- _Records from a dataset_
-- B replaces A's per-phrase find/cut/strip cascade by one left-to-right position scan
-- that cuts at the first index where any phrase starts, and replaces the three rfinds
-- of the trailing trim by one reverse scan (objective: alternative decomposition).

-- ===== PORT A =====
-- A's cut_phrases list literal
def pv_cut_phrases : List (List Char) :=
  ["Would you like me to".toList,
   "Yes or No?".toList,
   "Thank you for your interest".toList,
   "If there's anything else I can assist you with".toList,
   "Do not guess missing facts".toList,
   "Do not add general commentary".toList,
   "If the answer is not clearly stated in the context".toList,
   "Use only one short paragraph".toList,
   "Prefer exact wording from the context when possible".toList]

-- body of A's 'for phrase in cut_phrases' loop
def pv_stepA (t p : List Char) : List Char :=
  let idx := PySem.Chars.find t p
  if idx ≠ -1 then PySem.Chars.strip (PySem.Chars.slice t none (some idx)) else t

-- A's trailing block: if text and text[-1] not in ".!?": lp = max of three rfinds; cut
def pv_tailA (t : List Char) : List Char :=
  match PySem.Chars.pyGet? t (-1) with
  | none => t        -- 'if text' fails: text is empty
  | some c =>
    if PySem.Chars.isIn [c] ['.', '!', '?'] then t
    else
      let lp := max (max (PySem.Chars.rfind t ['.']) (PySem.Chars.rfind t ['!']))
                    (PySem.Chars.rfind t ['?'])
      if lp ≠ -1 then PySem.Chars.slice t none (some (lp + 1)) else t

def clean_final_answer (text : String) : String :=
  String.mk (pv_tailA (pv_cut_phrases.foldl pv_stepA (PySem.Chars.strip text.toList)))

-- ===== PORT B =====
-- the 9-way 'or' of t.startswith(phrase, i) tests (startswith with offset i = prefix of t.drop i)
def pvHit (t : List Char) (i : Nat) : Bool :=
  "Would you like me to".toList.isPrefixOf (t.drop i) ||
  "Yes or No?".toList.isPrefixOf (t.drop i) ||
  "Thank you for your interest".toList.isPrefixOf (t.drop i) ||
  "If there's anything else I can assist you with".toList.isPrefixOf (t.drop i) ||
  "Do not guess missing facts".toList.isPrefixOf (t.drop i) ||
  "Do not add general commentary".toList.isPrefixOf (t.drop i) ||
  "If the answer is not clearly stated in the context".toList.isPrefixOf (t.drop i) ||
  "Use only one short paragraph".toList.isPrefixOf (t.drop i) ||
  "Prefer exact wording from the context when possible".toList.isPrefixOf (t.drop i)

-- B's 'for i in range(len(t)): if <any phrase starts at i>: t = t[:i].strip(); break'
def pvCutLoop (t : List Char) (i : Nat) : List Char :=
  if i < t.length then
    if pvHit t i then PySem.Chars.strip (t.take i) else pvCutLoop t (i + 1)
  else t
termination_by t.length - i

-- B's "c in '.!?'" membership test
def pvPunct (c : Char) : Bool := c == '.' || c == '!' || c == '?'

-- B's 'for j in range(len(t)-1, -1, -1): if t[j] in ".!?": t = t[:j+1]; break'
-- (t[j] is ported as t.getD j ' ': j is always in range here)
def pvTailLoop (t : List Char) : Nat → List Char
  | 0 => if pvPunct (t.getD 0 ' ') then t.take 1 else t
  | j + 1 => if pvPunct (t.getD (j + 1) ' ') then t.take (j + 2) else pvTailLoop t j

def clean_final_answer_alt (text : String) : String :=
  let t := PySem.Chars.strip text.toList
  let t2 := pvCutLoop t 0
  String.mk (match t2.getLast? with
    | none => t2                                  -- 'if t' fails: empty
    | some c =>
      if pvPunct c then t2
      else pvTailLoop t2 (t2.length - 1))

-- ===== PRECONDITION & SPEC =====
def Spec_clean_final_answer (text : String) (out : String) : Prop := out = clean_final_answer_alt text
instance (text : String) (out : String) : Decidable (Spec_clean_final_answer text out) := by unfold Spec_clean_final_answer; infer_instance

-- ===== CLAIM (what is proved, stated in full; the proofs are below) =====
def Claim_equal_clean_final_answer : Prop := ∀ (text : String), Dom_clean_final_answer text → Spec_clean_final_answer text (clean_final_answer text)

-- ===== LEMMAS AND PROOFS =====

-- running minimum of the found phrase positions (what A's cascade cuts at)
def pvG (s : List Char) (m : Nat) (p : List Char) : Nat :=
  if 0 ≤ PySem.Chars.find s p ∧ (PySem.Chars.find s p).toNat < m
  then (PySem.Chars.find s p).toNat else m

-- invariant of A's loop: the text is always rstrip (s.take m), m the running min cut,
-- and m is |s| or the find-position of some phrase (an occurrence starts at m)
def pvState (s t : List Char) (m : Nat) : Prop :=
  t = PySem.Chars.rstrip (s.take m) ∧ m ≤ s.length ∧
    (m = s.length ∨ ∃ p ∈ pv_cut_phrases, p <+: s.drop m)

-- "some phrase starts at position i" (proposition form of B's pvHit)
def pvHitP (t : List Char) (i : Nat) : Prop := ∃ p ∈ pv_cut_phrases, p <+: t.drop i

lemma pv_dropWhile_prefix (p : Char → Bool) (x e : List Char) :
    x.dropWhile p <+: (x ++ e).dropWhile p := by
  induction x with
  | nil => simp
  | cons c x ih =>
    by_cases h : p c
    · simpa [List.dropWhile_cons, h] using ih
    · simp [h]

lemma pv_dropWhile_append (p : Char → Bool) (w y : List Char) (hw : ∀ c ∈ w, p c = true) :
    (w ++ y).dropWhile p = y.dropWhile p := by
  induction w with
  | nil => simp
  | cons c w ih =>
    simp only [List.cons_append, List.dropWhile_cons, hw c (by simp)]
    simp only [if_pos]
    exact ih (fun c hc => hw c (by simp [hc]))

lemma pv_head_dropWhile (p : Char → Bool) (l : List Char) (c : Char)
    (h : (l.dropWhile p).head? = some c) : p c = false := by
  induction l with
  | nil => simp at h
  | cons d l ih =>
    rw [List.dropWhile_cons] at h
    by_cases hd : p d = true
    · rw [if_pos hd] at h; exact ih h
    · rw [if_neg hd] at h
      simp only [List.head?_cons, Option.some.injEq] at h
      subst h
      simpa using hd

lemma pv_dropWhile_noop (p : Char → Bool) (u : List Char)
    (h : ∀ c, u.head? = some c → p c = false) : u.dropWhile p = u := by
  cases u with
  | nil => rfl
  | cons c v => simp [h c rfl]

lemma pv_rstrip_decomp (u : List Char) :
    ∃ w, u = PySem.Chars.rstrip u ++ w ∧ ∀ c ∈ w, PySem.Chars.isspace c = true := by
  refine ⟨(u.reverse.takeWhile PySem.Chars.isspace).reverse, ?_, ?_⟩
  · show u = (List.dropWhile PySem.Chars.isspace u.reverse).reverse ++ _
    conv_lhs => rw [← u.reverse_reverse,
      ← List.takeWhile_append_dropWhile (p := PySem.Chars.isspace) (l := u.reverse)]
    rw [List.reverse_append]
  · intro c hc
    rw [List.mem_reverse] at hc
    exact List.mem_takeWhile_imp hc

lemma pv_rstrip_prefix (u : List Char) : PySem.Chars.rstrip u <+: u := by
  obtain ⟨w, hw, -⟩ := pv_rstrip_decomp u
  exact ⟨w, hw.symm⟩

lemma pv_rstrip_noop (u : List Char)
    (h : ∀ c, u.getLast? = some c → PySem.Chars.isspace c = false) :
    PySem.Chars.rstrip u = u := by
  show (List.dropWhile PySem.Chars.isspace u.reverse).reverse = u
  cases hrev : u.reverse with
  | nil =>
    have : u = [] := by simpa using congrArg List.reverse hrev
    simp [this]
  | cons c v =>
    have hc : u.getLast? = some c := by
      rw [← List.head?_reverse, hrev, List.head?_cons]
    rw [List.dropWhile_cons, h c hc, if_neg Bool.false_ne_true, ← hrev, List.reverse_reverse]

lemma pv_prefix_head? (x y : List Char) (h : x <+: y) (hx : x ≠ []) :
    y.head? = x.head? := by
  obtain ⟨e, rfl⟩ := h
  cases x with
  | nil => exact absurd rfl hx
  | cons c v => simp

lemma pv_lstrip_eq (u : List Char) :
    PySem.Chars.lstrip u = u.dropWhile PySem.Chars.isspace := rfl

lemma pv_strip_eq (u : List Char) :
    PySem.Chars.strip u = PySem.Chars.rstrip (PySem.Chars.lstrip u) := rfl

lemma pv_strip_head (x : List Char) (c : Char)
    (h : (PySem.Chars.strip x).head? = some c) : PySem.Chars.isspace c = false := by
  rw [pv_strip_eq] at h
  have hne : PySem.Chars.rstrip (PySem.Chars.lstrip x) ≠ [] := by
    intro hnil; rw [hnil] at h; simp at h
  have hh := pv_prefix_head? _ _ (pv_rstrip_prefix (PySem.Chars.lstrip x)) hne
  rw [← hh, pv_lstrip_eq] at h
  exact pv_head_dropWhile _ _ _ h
==
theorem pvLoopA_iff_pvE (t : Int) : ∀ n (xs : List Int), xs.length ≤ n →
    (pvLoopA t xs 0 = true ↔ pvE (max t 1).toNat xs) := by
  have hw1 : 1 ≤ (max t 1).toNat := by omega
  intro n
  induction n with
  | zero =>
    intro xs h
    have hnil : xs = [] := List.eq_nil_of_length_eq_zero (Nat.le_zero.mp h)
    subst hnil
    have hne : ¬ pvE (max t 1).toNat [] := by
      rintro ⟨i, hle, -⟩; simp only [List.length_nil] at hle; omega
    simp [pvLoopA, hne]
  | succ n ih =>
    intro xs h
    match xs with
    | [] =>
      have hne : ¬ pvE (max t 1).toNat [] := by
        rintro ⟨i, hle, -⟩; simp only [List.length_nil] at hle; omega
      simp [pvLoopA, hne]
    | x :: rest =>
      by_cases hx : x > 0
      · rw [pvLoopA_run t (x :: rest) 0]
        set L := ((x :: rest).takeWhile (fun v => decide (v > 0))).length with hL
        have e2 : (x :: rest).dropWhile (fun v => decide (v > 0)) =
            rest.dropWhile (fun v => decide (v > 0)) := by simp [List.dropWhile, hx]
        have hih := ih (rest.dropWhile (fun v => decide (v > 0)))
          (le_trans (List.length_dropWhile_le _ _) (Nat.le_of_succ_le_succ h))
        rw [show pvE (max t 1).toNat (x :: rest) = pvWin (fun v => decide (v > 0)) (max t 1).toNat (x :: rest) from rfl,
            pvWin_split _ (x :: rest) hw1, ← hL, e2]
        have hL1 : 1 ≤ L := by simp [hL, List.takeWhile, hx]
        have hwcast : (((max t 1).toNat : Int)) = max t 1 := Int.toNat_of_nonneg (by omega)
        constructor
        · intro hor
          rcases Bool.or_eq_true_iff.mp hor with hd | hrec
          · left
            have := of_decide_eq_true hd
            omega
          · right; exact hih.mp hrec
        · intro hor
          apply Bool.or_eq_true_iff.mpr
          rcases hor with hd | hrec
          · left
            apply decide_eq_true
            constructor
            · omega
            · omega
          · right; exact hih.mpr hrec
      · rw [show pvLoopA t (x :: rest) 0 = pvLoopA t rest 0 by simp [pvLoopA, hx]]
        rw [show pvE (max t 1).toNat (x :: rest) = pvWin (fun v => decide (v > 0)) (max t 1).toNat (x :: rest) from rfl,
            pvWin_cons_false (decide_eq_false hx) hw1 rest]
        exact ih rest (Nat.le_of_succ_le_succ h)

- _WHAT YOU SHOULD DO_
Please reproduce, exactly as they appear above, the lines from the line containing "cases u with" up to and including the line containing "u.reverse).reverse ++ _".

- _OUTPUT OF THE EXERCISE_
  cases u with
  | nil => rfl
  | cons c v => simp [h c rfl]

lemma pv_rstrip_decomp (u : List Char) :
    ∃ w, u = PySem.Chars.rstrip u ++ w ∧ ∀ c ∈ w, PySem.Chars.isspace c = true := by
  refine ⟨(u.reverse.takeWhile PySem.Chars.isspace).reverse, ?_, ?_⟩
  · show u = (List.dropWhile PySem.Chars.isspace u.reverse).reverse ++ _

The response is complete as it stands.